Starting materials, reagents, and solvents were purchased commercially (Sigma Chemical Co. and Ambeed Inc.). Analytic and preparative high-pressure liquid chromatography (RP-HPLC) were performed on an Agilent 1260 Series system, which was run with a 5–95% acetonitrile/water gradient with 0.1% trifluoroacetic acid (TFA). Flash chromatography was performed on a Teledyne CombiFlash Rf 100 system, run with a 0–5% methanol/dichloromethane gradient. The reaction yields were estimated based on the weight of the desired products. All 1H and 13C NMR spectra were recorded on a Bruker 500 MHz spectrometer. Based on HPLC analysis, all compounds used for IC50 determination possessed a purity of >95%. High-resolution mass spectrometry (HRMS) spectra were logged on an Agilent high resolution 6550 quadrupole time-of-flight (Q-TOF) LC-MS instrument.

The desired compounds 11a and 11b were synthesized following the reported methods48 (Scheme 1). Briefly, the commercially available 6-chloropurine ribonucleoside reacted with 3-phenylpropylamine to yield N6-phenylpropyladenosine (7), which was then subjected to the Mitsunobu reaction to produce compound 8. Then the acetyl group of 8 was removed, followed by its substitution with Boc protected ethyl or propyl amine. Next, the Boc group was removed in the presence of 50% formic acid in water. Under vacuum, the volatiles were removed, and the residues were lyophilized to produce compounds 9a and 9b as a pale-yellow solid. Compound 10 was made as reported in quantitative yields,48 and was then subjected to the reaction with 9a9b, followed by final Fmoc deprotection to generate 11a11b.

Scheme 1.

Scheme 1

Reagents and conditions of analog synthesis: (a) n-butanol, 3-phenylpropylamine, reflux, 12 h, 83%; (b) thioacetic acid, triphenylphosphine, diisopropyl azodicarboxylate, tetrahydrofuran, 0 °C to room temperature, overnight, 71%; (c) sodium methoxide, MeOH, room temperature, overnight; (d) HCOOH, H2O, 0 °C to room temperature, 2 d, 75–77% in two steps; (e) 1-ethyl-3-(3-dimethylaminopropyl)carbodiimide, N,N-diisopropylethylamine, dichloromethane, room temperature, overnight; (f) piperidine, dichloromethane, room temperature, 30 min, 53–57% in two steps.

Synthesis of Compound 7

6-Chloropurine ribonucleoside (2.86 g, 10.0 mmol) and 3-phenylpropylamine (6.76 g, 50.0 mmol), in 200 mL of anhydrous n-butanol, were stirred under reflux for 12 h. After cooling down to RT and under reduced pressure, the volatiles were removed, and the residue was purified by flash chromatography (DCM/MeOH, 95/5) to give 7 (3.20 g, yield 83%).

Synthesis of Compound 8

In a chilly solution of triphenylphosphine (2.62 g,10.0 mmol) in dry THF (100 mL), diethyl azodicarboxylate (1.6 mL, 10 mmol) was added drop by drop over 5 min and stirred for 30 min. Then 7 (1.92 g, 5.0 mmol) was added and continued to stir for 2 h.

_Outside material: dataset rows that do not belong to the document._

-- pv_equiv track=rewrite | github.com/mj25200/Python-2048 | j2048_motor_47742.py | somar_esquerda
-- ===== SOURCE A (Python) =====
-- def somar_esquerda(uma_lista):
--     nova_lista = []
--     pontos = 0
--     k = 0
--     while k < len(uma_lista) - 1:
--         if uma_lista[k] == uma_lista [k+1]:
--             nova_lista.append(uma_lista[k] + uma_lista[k+1])
--             pontos = pontos + uma_lista[k] + uma_lista[k+1]
--             k = k + 2
--         else:
--             nova_lista.append(uma_lista[k])
--             k = k + 1
--     if k == len(uma_lista) - 1:
--         nova_lista.append(uma_lista[k])
--     while len(nova_lista) != len(uma_lista):
--         nova_lista.append(0)
--     return (nova_lista, pontos)
-- ===== SOURCE B (Python) =====
-- def somar_esquerda(uma_lista):
--     # Run-length encode, then emit each run's merged pairs by arithmetic.
--     runs = []
--     for x in uma_lista:
--         if runs and runs[-1][0] == x:
--             runs[-1][1] += 1
--         else:
--             runs.append([x, 1])
--     nova_lista = []
--     pontos = 0
--     for v, c in runs:
--         nova_lista.extend([v + v] * (c // 2))
--         pontos += (v + v) * (c // 2)
--         if c % 2:
--             nova_lista.append(v)
--     nova_lista.extend([0] * (len(uma_lista) - len(nova_lista)))
--     return (nova_lista, pontos)
-- ===== Notes on version B (the rewrite author's own statement) =====
-- stated objective: alternative
-- what changed: A walks the list with an index stepping by 1 or 2 merging neighbour pairs in place; B first run-length-encodes the list, then emits each run's merged pairs by arithmetic (c//2 doubled values, a leftover if c is odd) and pads with zeros.
import Mathlib
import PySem

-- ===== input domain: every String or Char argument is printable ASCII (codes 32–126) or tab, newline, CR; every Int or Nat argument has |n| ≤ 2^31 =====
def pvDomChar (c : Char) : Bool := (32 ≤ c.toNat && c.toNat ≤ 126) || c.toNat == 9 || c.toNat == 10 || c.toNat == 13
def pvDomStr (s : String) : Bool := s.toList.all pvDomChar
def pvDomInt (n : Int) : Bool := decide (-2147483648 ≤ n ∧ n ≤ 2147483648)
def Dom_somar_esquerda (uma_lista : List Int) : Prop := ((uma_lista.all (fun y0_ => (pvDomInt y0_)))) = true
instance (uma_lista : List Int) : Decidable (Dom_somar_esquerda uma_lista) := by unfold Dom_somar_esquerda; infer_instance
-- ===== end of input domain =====

-- B re-decomposes A's index-stepping merge loop as run-length encoding plus per-run arithmetic (objective: alternative); return values proved equal on all inputs.

-- ===== PORT A =====
-- the while loop of A: k steps by 1 or 2 while (k:Int) < len-1, appending merges to nova
def seLoopA (l : List Int) (nova : List Int) (pontos : Int) (k : Nat) : List Int × Int :=
  if h : (k : Int) < (l.length : Int) - 1 then
    let a := l.getD k 0       -- in range: k < len-1
    let b := l.getD (k+1) 0
    if a = b then seLoopA l (nova ++ [a + b]) (pontos + a + b) (k + 2)
    else seLoopA l (nova ++ [a]) pontos (k + 1)
  else
    -- if k == len(uma_lista) - 1: append last element
    let nova := if (k : Int) = (l.length : Int) - 1 then nova ++ [l.getD k 0] else nova
    -- while len(nova) != len(uma_lista): append 0
    (nova ++ List.replicate (l.length - nova.length) 0, pontos)
termination_by l.length - k
decreasing_by all_goals omega

def somar_esquerda (uma_lista : List Int) : List Int × Int :=
  seLoopA uma_lista [] 0 0

-- ===== PORT B =====
-- run-length encoding kept reversed (Python mutates runs[-1]; here the head plays that role)
-- one step of the run-length encoding: bump the current (= head) run or open a new one
def runStep (rs : List (Int × Nat)) (x : Int) : List (Int × Nat) :=
  match rs with
  | (v, c) :: t => if v = x then (v, c + 1) :: t else (x, 1) :: (v, c) :: t
  | [] => [(x, 1)]

def seRunsRev (l : List Int) : List (Int × Nat) :=
  l.foldl runStep []

def somar_esquerda_alt (uma_lista : List Int) : List Int × Int :=
  let runs := (seRunsRev uma_lista).reverse
  let np := runs.foldl (fun (acc : List Int × Int) (vc : Int × Nat) =>
    let v := vc.1
    let c := vc.2
    let nova := acc.1 ++ List.replicate (c / 2) (v + v)
    let pontos := acc.2 + (v + v) * ((c / 2 : Nat) : Int)
    (if c % 2 = 1 then nova ++ [v] else nova, pontos)) ([], 0)
  (np.1 ++ List.replicate (uma_lista.length - np.1.length) 0, np.2)

-- ===== PRECONDITION & SPEC =====
def Spec_somar_esquerda (uma_lista : List Int) (out : List Int × Int) : Prop := out = somar_esquerda_alt uma_lista
instance (uma_lista : List Int) (out : List Int × Int) : Decidable (Spec_somar_esquerda uma_lista out) := by unfold Spec_somar_esquerda; infer_instance

-- ===== CLAIM (what is proved, stated in full; the proofs are below) =====
def Claim_equal_somar_esquerda : Prop := ∀ (uma_lista : List Int), Dom_somar_esquerda uma_lista → Spec_somar_esquerda uma_lista (somar_esquerda uma_lista)

-- ===== LEMMAS AND PROOFS =====

-- canonical greedy pair-merge both programs compute
def mergeCore : List Int → List Int × Int
  | a :: b :: t =>
    if a = b then
      let r := mergeCore t
      ((a + b) :: r.1, (a + b) + r.2)
    else
      let r := mergeCore (b :: t)
      (a :: r.1, r.2)
  | [a] => ([a], 0)
  | [] => ([], 0)

theorem seLoopA_spec (l : List Int) (k : Nat) (nova : List Int) (p : Int)
    (hk : k ≤ l.length) :
    seLoopA l nova p k =
      ((nova ++ (mergeCore (l.drop k)).1)
          ++ List.replicate (l.length - (nova ++ (mergeCore (l.drop k)).1).length) 0,
        p + (mergeCore (l.drop k)).2) := by
  fun_induction seLoopA l nova p k with
  | case1 nova p k h a b hab ih =>
    have hk1 : k < l.length := by omega
    have hk2 : k + 1 < l.length := by omega
    have hd : l.drop k = l[k] :: l[k+1] :: l.drop (k + 2) := by
      rw [List.drop_eq_getElem_cons hk1, List.drop_eq_getElem_cons hk2]
    have ha : a = l[k] := List.getD_eq_getElem l 0 hk1
    have hb : b = l[k+1] := List.getD_eq_getElem l 0 hk2
    rw [ih (by omega), hd]
    simp only [mergeCore, ← ha, ← hb, if_pos hab]
    simp
    omega
  | case2 nova p k h a b hab ih =>
    have hk1 : k < l.length := by omega
    have hk2 : k + 1 < l.length := by omega
    have hd : l.drop k = l[k] :: l[k+1] :: l.drop (k + 2) := by
      rw [List.drop_eq_getElem_cons hk1, List.drop_eq_getElem_cons hk2]
    have hd2 : l.drop (k + 1) = l[k+1] :: l.drop (k + 2) :=
      List.drop_eq_getElem_cons hk2
    have ha : a = l[k] := List.getD_eq_getElem l 0 hk1
    have hb : b = l[k+1] := List.getD_eq_getElem l 0 hk2
    rw [ih (by omega), hd2, hd]
    simp only [mergeCore, ← ha, ← hb, if_neg hab]
    simp
  | case3 nova p k h novaF =>
    by_cases hl : (k : Int) = (l.length : Int) - 1
    · have hk1 : k < l.length := by omega
      have hd : l.drop k = [l[k]] := by
        rw [List.drop_eq_getElem_cons hk1, List.drop_eq_nil_of_le (by omega)]
      have ha : l.getD k 0 = l[k] := List.getD_eq_getElem l 0 hk1
      simp only [novaF, hd, mergeCore, ha]
      split_ifs
      simp
    · have hd : l.drop k = ([] : List Int) := List.drop_eq_nil_of_le (by omega)
      simp only [novaF, hd, mergeCore]
      split_ifs
      simp

def emitRun (vc : Int × Nat) : List Int :=
  List.replicate (vc.2 / 2) (vc.1 + vc.1) ++ (if vc.2 % 2 = 1 then [vc.1] else [])

def flatRuns (rs : List (Int × Nat)) : List Int :=
  rs.flatMap (fun vc => List.replicate vc.2 vc.1)

def GoodRuns : List (Int × Nat) → Prop
  | [] => True
  | [vc] => 1 ≤ vc.2
  | a :: b :: t => 1 ≤ a.2 ∧ a.1 ≠ b.1 ∧ GoodRuns (b :: t)

theorem mergeCore_run (v : Int) (c : Nat) (rest : List Int)
    (hr : rest.head? ≠ some v) :
    mergeCore (List.replicate c v ++ rest) =
      (emitRun (v, c) ++ (mergeCore rest).1,
       (v + v) * ((c / 2 : Nat) : Int) + (mergeCore rest).2) := by
  induction c using Nat.strong_induction_on with
  | _ c ih =>
    match c with
    | 0 => simp [emitRun]
    | 1 =>
      cases rest with
      | nil => simp [emitRun, mergeCore]
      | cons b t =>
        have hb : v ≠ b := fun hvb => hr (by simp [hvb])
        simp [emitRun, mergeCore, if_neg hb]
    | c + 2 =>
      have hrep : List.replicate (c + 2) v ++ rest
          = v :: v :: (List.replicate c v ++ rest) := by
        simp [List.replicate_succ]
      rw [hrep]
      simp only [mergeCore]
      rw [ih c (by omega)]
      have h2 : (c + 2) / 2 = c / 2 + 1 := by omega
      have h3 : (c + 2) % 2 = c % 2 := by omega
      simp only [emitRun, h2, h3, List.replicate_succ, if_true]
      refine Prod.ext ?_ ?_
      · simp
      · push_cast
        ring

theorem mergeCore_flat (rs : List (Int × Nat)) (h : GoodRuns rs) :
    mergeCore (flatRuns rs) =
      (rs.flatMap emitRun,
       (rs.map (fun vc => (vc.1 + vc.1) * ((vc.2 / 2 : Nat) : Int))).sum) := by
  induction rs with
  | nil => simp [flatRuns, mergeCore]
  | cons a t ih =>
    have htail : GoodRuns t := by
      cases t with
      | nil => trivial
      | cons b t' => exact h.2.2
    have hhead : (flatRuns t).head? ≠ some a.1 := by
      cases t with
      | nil => simp [flatRuns]
      | cons b t' =>
        have hb1 : 1 ≤ b.2 := by
          cases t' with
          | nil => exact htail
          | cons c t'' => exact htail.1
        have hne : a.1 ≠ b.1 := h.2.1
        obtain ⟨m, hm⟩ : ∃ m, b.2 = m + 1 := ⟨b.2 - 1, by omega⟩
        simp [flatRuns, hm, List.replicate_succ]
        exact fun hEq => hne hEq.symm
    have hstep : flatRuns (a :: t) = List.replicate a.2 a.1 ++ flatRuns t := by
      simp [flatRuns]
    rw [hstep, mergeCore_run a.1 a.2 _ hhead, ih htail]
    refine Prod.ext ?_ ?_
    · simp
    · simp

theorem goodRuns_iff (rs : List (Int × Nat)) :
    GoodRuns rs ↔ (∀ vc ∈ rs, 1 ≤ vc.2) ∧ List.IsChain (fun (a b : Int × Nat) => a.1 ≠ b.1) rs := by
  induction rs with
  | nil => simp [GoodRuns]
  | cons a t ih =>
    cases t with
    | nil => simp [GoodRuns]
    | cons b t' =>
      simp only [GoodRuns, ih, List.isChain_cons_cons, List.mem_cons]
      constructor
      · rintro ⟨h1, h2, h3, h4⟩
        exact ⟨by rintro vc (rfl | h) <;> [exact h1; exact h3 vc h], h2, h4⟩
      · rintro ⟨h1, h2, h3⟩
        exact ⟨h1 a (Or.inl rfl), h2, fun vc hvc => h1 vc (Or.inr hvc), h3⟩

theorem seRunsRev_inv (l : List Int) :
    ∀ rs : List (Int × Nat), (∀ vc ∈ rs, 1 ≤ vc.2) →
      List.IsChain (fun (a b : Int × Nat) => a.1 ≠ b.1) rs →
      flatRuns (List.foldl runStep rs l).reverse = flatRuns rs.reverse ++ l
        ∧ (∀ vc ∈ List.foldl runStep rs l, 1 ≤ vc.2)
        ∧ List.IsChain (fun (a b : Int × Nat) => a.1 ≠ b.1) (List.foldl runStep rs l) := by
  induction l with
  | nil => intro rs h1 h2; exact ⟨by simp, h1, h2⟩
  | cons x l ih =>
    intro rs h1 h2
    rw [List.foldl_cons]
    match rs, h1, h2 with
    | [], _, _ =>
      have key := ih [(x, 1)] (by simp) (by simp)
      rw [show runStep [] x = [(x, 1)] from rfl]
      refine ⟨?_, key.2.1, key.2.2⟩
      rw [key.1]
      simp [flatRuns]
    | (v, c) :: t, h1, h2 =>
      by_cases hv : v = x
      · have h1' : ∀ vc ∈ (v, c + 1) :: t, 1 ≤ vc.2 := by
          intro vc hvc
          rcases List.mem_cons.mp hvc with rfl | h
          · simp
          · exact h1 vc (List.mem_cons_of_mem _ h)
        have h2' : List.IsChain (fun (a b : Int × Nat) => a.1 ≠ b.1) ((v, c + 1) :: t) := by
          cases t with
          | nil => exact List.isChain_singleton _
          | cons b tb => exact List.isChain_cons_cons.mpr (List.isChain_cons_cons.mp h2)
        have key := ih ((v, c + 1) :: t) h1' h2'
        rw [show runStep ((v, c) :: t) x = (v, c + 1) :: t by simp [runStep, hv]]
        refine ⟨?_, key.2.1, key.2.2⟩
        rw [key.1]
        simp [flatRuns, List.replicate_succ', hv]
      · have h1' : ∀ vc ∈ (x, 1) :: (v, c) :: t, 1 ≤ vc.2 := by
          intro vc hvc
          rcases List.mem_cons.mp hvc with rfl | h
          · simp
          · exact h1 vc h
        have h2' : List.IsChain (fun (a b : Int × Nat) => a.1 ≠ b.1) ((x, 1) :: (v, c) :: t) := by
          exact List.isChain_cons_cons.mpr ⟨fun hEq => hv hEq.symm, h2⟩
        have key := ih ((x, 1) :: (v, c) :: t) h1' h2'
        rw [show runStep ((v, c) :: t) x = (x, 1) :: (v, c) :: t by simp [runStep, hv]]
        refine ⟨?_, key.2.1, key.2.2⟩
        rw [key.1]
        simp [flatRuns]

theorem seRunsRev_spec (l : List Int) :
    flatRuns (seRunsRev l).reverse = l ∧ GoodRuns (seRunsRev l).reverse := by
  have key := seRunsRev_inv l [] (by simp) (by simp)
  refine ⟨by simpa [seRunsRev, flatRuns] using key.1, ?_⟩
  rw [goodRuns_iff]
  refine ⟨fun vc hvc => key.2.1 vc (List.mem_reverse.mp hvc), ?_⟩
  rw [List.isChain_reverse]
  exact List.IsChain.imp (fun a b hab => fun hEq => hab hEq.symm) key.2.2

theorem alt_fold (runs : List (Int × Nat)) :
    ∀ acc : List Int × Int,
      runs.foldl (fun (acc : List Int × Int) (vc : Int × Nat) =>
        let v := vc.1
        let c := vc.2
        let nova := acc.1 ++ List.replicate (c / 2) (v + v)
        let pontos := acc.2 + (v + v) * ((c / 2 : Nat) : Int)
        (if c % 2 = 1 then nova ++ [v] else nova, pontos)) acc
      = (acc.1 ++ runs.flatMap emitRun,
         acc.2 + (runs.map (fun vc => (vc.1 + vc.1) * ((vc.2 / 2 : Nat) : Int))).sum) := by
  induction runs with
  | nil => simp
  | cons a t ih =>
    intro acc
    rw [List.foldl_cons, ih]
    refine Prod.ext ?_ ?_
    · by_cases h : a.2 % 2 = 1 <;> simp [h, emitRun]
    · simp
      ring

-- ===== VERDICT (by name: the statement is the Claim_ definition above) =====
theorem somar_esquerda_spec : Claim_equal_somar_esquerda := by
  intro l _
  unfold Spec_somar_esquerda somar_esquerda somar_esquerda_alt
  obtain ⟨hflat, hgood⟩ := seRunsRev_spec l
  have hm := mergeCore_flat _ hgood
  rw [hflat] at hm
  rw [seLoopA_spec l 0 [] 0 (by omega)]
  simp only [alt_fold]
  simp [hm]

To the resulting yellow suspension was slowly added a solution of thioacetic acid (0.7 mL, 10.0 mmol) in dry THF (5 mL); the mixture was stirred overnight while the temperature increased slowly to RT. The crude oil was purified by flash chromatography (DCM/MeOH, 97/3) to yield 8 (1.57 g, yield 71%), after the removal of volatiles under reduced pressure.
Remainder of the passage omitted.